▶ What you are asked to do
Give only the number of lines in the records that include "total".

▶ Stored data
Content starts
-- pv_equiv track=rewrite | github.com/MrBrantCode/unitest_baseline | mut_generate/mist_train_cf/cf_17144/solution.py | sum_odd_primes
-- ===== SOURCE A (Python) =====
-- def is_prime(n):
--     if n <= 1:
--         return False
--     if n <= 3:
--         return True
--     if n % 2 == 0 or n % 3 == 0:
--         return False
--     i = 5
--     while i * i <= n:
--         if n % i == 0 or n % (i + 2) == 0:
--             return False
--         i += 6
--     return True
--
-- def sum_odd_primes(data, row=0, col=0):
--     if row >= len(data):
--         return 0
--     if col >= len(data[row]):
--         return sum_odd_primes(data, row+1, 0)
--     value = data[row][col]
--     if value % 2 == 1 and is_prime(col):
--         return value + sum_odd_primes(data, row, col+1)
--     return sum_odd_primes(data, row, col+1)
-- ===== SOURCE B (Python) =====
-- def is_prime(n):
--     if n <= 1:
--         return False
--     if n <= 3:
--         return True
--     if n % 2 == 0 or n % 3 == 0:
--         return False
--     i = 5
--     while i * i <= n:
--         if n % i == 0 or n % (i + 2) == 0:
--             return False
--         i += 6
--     return True
--
-- def sum_odd_primes(data, row=0, col=0):
--     # the prime column indices are computed ONCE; each row is scanned only at those columns
--     width = 0
--     for cells in data:
--         if len(cells) > width:
--             width = len(cells)
--     primes = [c for c in range(width) if is_prime(c)]
--     total = 0
--     for r, cells in enumerate(data):
--         if r < row:
--             continue
--         start = col if r == row else 0
--         L = len(cells)
--         for c in primes:
--             if c < L and c >= start:
--                 v = cells[c]
--                 if v % 2 == 1:
--                     total += v
--     return total
-- ===== Notes on version B (the rewrite author's own statement) =====
-- stated objective: alternative
-- what changed: Replaces the cell-by-cell recursion that trial-divides the column index for every odd cell with a list of the prime column indices computed once, followed by one iterative pass that reads each row only at those columns; B also iterates rows forward with enumerate, so a negative starting row never re-reads rows through Python's negative-index wraparound.
-- intended difference: For a negative starting row (with -len(data) <= row < 0), A's negative indexing visits the last -row rows twice (the first of them from column col); D_ holds exactly when the odd values at prime column indices in that duplicated part sum to a nonzero value, and there A returns the grid total plus that sum while B counts every row exactly once and returns the plain total, which is the intended sum. — e.g. on sum_odd_primes([[0, 0, 3]], -1, 0): A returns 6, B returns 3
import Mathlib
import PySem

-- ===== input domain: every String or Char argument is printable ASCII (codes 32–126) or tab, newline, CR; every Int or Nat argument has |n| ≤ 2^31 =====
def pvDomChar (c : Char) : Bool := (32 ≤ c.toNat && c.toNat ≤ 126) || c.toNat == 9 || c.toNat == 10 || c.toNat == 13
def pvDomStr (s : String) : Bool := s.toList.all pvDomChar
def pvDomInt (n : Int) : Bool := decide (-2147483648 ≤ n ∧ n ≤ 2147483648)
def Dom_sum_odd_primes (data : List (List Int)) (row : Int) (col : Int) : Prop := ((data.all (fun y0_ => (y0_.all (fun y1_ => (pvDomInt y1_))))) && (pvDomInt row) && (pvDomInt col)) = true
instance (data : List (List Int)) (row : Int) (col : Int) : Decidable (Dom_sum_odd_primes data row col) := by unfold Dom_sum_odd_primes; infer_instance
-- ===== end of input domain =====

-- B replaces A's cell-by-cell recursion (with a trial division per odd cell) by a list of the
-- prime column indices computed once, then one forward pass over the rows that reads only those
-- columns (objective: alternative; return value only).

-- ===== PORT A =====
-- A's 6k±1 trial-division loop 'while i*i <= n'.  All values are positive here (called with
-- 5 ≤ i and 3 < n), so Nat arithmetic is exact for Python's `%` and `<=` on ints.
def isPrimeLoop (n : Nat) (i : Nat) : Bool :=
  if h : i * i ≤ n then
    if n % i = 0 || n % (i + 2) = 0 then false
    else isPrimeLoop n (i + 6)
  else true
termination_by n + 1 - i * i
decreasing_by
  have h2 : (i + 6) * (i + 6) = i * i + (12 * i + 36) := by ring
  omega

def is_primeL (n : Int) : Bool :=
  if n ≤ 1 then false
  else if n ≤ 3 then true
  else if PySem.Int.mod n 2 = 0 || PySem.Int.mod n 3 = 0 then false
  else isPrimeLoop n.toNat 5   -- here 3 < n, so n.toNat is exact

-- maximum row length; used by A's termination measure and by B's width pass
def maxWidth (data : List (List Int)) : Nat :=
  data.foldl (fun m cells => max m cells.length) 0

theorem pv_foldl_max_ge (l : List (List Int)) : ∀ m : Nat, m ≤ l.foldl (fun a c => max a c.length) m := by
  induction l with
  | nil => intro m; simp
  | cons y ys ih => intro m; exact le_trans (le_max_left m y.length) (ih _)

theorem le_maxWidth_of_mem {data : List (List Int)} {cells : List Int}
    (h : cells ∈ data) : cells.length ≤ maxWidth data := by
  unfold maxWidth
  suffices H : ∀ (l : List (List Int)) (m : Nat), cells ∈ l → cells.length ≤ l.foldl (fun a c => max a c.length) m from H data 0 h
  intro l
  induction l with
  | nil => intro m hm; cases hm
  | cons y ys ih =>
    intro m hm
    rcases List.mem_cons.mp hm with rfl | hm
    · exact le_trans (le_max_right m cells.length) (pv_foldl_max_ge ys _)
    · exact ih _ hm

def sum_odd_primes (data : List (List Int)) (row : Int) (col : Int) : Int :=
  if h1 : (data.length : Int) ≤ row then 0
  else
    match hget : PySem.List.pyGet? data row with
    | none => 0          -- Python raises IndexError here (outside Pre_)
    | some cells =>
      if h2 : (cells.length : Int) ≤ col then sum_odd_primes data (row + 1) 0
      else
        match PySem.List.pyGet? cells col with
        | none => 0      -- Python raises IndexError here (outside Pre_)
        | some v =>
          if PySem.Int.mod v 2 = 1 ∧ is_primeL col = true then v + sum_odd_primes data row (col + 1)
          else sum_odd_primes data row (col + 1)
termination_by (((data.length : Int) - row).toNat, ((maxWidth data : Int) - col).toNat)
decreasing_by
  · left; omega
  · have hm : cells.length ≤ maxWidth data :=
      le_maxWidth_of_mem (PySem.List.mem_of_pyGet?_eq_some _ hget)
    right; omega
  · have hm : cells.length ≤ maxWidth data :=
      le_maxWidth_of_mem (PySem.List.mem_of_pyGet?_eq_some _ hget)
    right; omega

-- ===== PORT B =====
def sum_odd_primes_alt (data : List (List Int)) (row : Int) (col : Int) : Int :=
  let width := maxWidth data
  let primes := (List.range width).filter (fun (c : Nat) => is_primeL (c : Int))
  (PySem.List.enumerate data).foldl (fun total p =>
    if p.1 < row then total
    else
      let start := if p.1 = row then col else 0
      primes.foldl (fun (t : Int) (c : Nat) =>
        if (c : Int) < (p.2.length : Int) ∧ start ≤ (c : Int) then
          (if PySem.Int.mod (PySem.List.pyGetD p.2 (c : Int) 0) 2 = 1
           then t + PySem.List.pyGetD p.2 (c : Int) 0 else t)
        else t) total) 0

-- Spec-side helpers (used by D_ and the proofs): the odd-value-at-prime-column contribution
-- of one row from column index `col` on, and the row sum both ports are reduced to.
def tailSum (cells : List Int) (col : Int) : Int :=
  ∑ k ∈ Finset.range cells.length,
    if col ≤ (k : Int) ∧ is_primeL (k : Int) = true ∧ PySem.Int.mod (cells.getD k 0) 2 = 1
    then cells.getD k 0 else 0

def F (data : List (List Int)) (ρ : Int) (col : Int) : Int :=
  ∑ r ∈ Finset.range data.length,
    if (r : Int) < ρ then 0
    else tailSum (data.getD r []) (if (r : Int) = ρ then col else 0)

-- ===== PRECONDITION & SPEC =====
-- Pre_ excludes exactly the inputs on which A raises IndexError: a starting row index below
-- -len(data), or a starting col index below -len(data[row]) for the first row A reads.
def Pre_sum_odd_primes (data : List (List Int)) (row : Int) (col : Int) : Prop :=
  (data.length : Int) ≤ row ∨
    (-(data.length : Int) ≤ row ∧
      ∀ cells ∈ PySem.List.pyGet? data row,
        ((cells.length : Int) ≤ col ∨ -(cells.length : Int) ≤ col))
instance (data : List (List Int)) (row : Int) (col : Int) : Decidable (Pre_sum_odd_primes data row col) := by
  unfold Pre_sum_odd_primes; infer_instance
def pvWitness_sum_odd_primes : List (List Int) × Int × Int := ([[1, 2, 3], [4, 5, 7]], 0, 0)

-- For -len(data) ≤ row < 0 A's Python negative indexing visits the last -row rows twice (the
-- first of them from column col), so A returns the grid total plus that duplicated part, while
-- B counts every row once and returns the plain total, the intended sum; D_ holds exactly when
-- that duplicated part — F data (len(data)+row) col, the odd values at prime column indices in
-- the twice-visited rows — is nonzero.
def D_sum_odd_primes (data : List (List Int)) (row : Int) (col : Int) : Prop :=
  row < 0 ∧ F data ((data.length : Int) + row) col ≠ 0
instance (data : List (List Int)) (row : Int) (col : Int) : Decidable (D_sum_odd_primes data row col) := by
  unfold D_sum_odd_primes; infer_instance

def Spec_sum_odd_primes (data : List (List Int)) (row : Int) (col : Int) (out : Int) : Prop :=
  ¬ D_sum_odd_primes data row col → out = sum_odd_primes_alt data row col
instance (data : List (List Int)) (row : Int) (col : Int) (out : Int) : Decidable (Spec_sum_odd_primes data row col out) := by
  unfold Spec_sum_odd_primes; infer_instance

def pvDiffWitness_sum_odd_primes : List (List Int) × Int × Int := ([[0, 0, 3]], -1, 0)
def pvDiffWitnessOut_sum_odd_primes : Int × Int := (6, 3)

-- ===== CLAIM (what is proved, stated in full; the proofs are below) =====
def Claim_unchanged_sum_odd_primes : Prop := ∀ (data : List (List Int)) (row : Int) (col : Int), Dom_sum_odd_primes data row col → Pre_sum_odd_primes data row col → Spec_sum_odd_primes data row col (sum_odd_primes data row col)
def Claim_changed_sum_odd_primes : Prop := Dom_sum_odd_primes (pvDiffWitness_sum_odd_primes.1) (pvDiffWitness_sum_odd_primes.2.1) (pvDiffWitness_sum_odd_primes.2.2) ∧ Pre_sum_odd_primes (pvDiffWitness_sum_odd_primes.1) (pvDiffWitness_sum_odd_primes.2.1) (pvDiffWitness_sum_odd_primes.2.2) ∧ D_sum_odd_primes (pvDiffWitness_sum_odd_primes.1) (pvDiffWitness_sum_odd_primes.2.1) (pvDiffWitness_sum_odd_primes.2.2) ∧ sum_odd_primes (pvDiffWitness_sum_odd_primes.1) (pvDiffWitness_sum_odd_primes.2.1) (pvDiffWitness_sum_odd_primes.2.2) = pvDiffWitnessOut_sum_odd_primes.1 ∧ sum_odd_primes_alt (pvDiffWitness_sum_odd_primes.1) (pvDiffWitness_sum_odd_primes.2.1) (pvDiffWitness_sum_odd_primes.2.2) = pvDiffWitnessOut_sum_odd_primes.2 ∧ pvDiffWitnessOut_sum_odd_primes.1 ≠ pvDiffWitnessOut_sum_odd_primes.2

def Claim_exact_sum_odd_primes : Prop := ∀ (data : List (List Int)) (row : Int) (col : Int), Dom_sum_odd_primes data row col → Pre_sum_odd_primes data row col → D_sum_odd_primes data row col → sum_odd_primes data row col ≠ sum_odd_primes_alt data row col

-- ===== LEMMAS AND PROOFS =====


theorem is_primeL_two_le {m : Int} (h : is_primeL m = true) : 2 ≤ m := by
  by_contra hc
  unfold is_primeL at h
  rw [if_pos (by omega)] at h
  exact Bool.false_ne_true h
Content ends
▶ Output of the exercise
9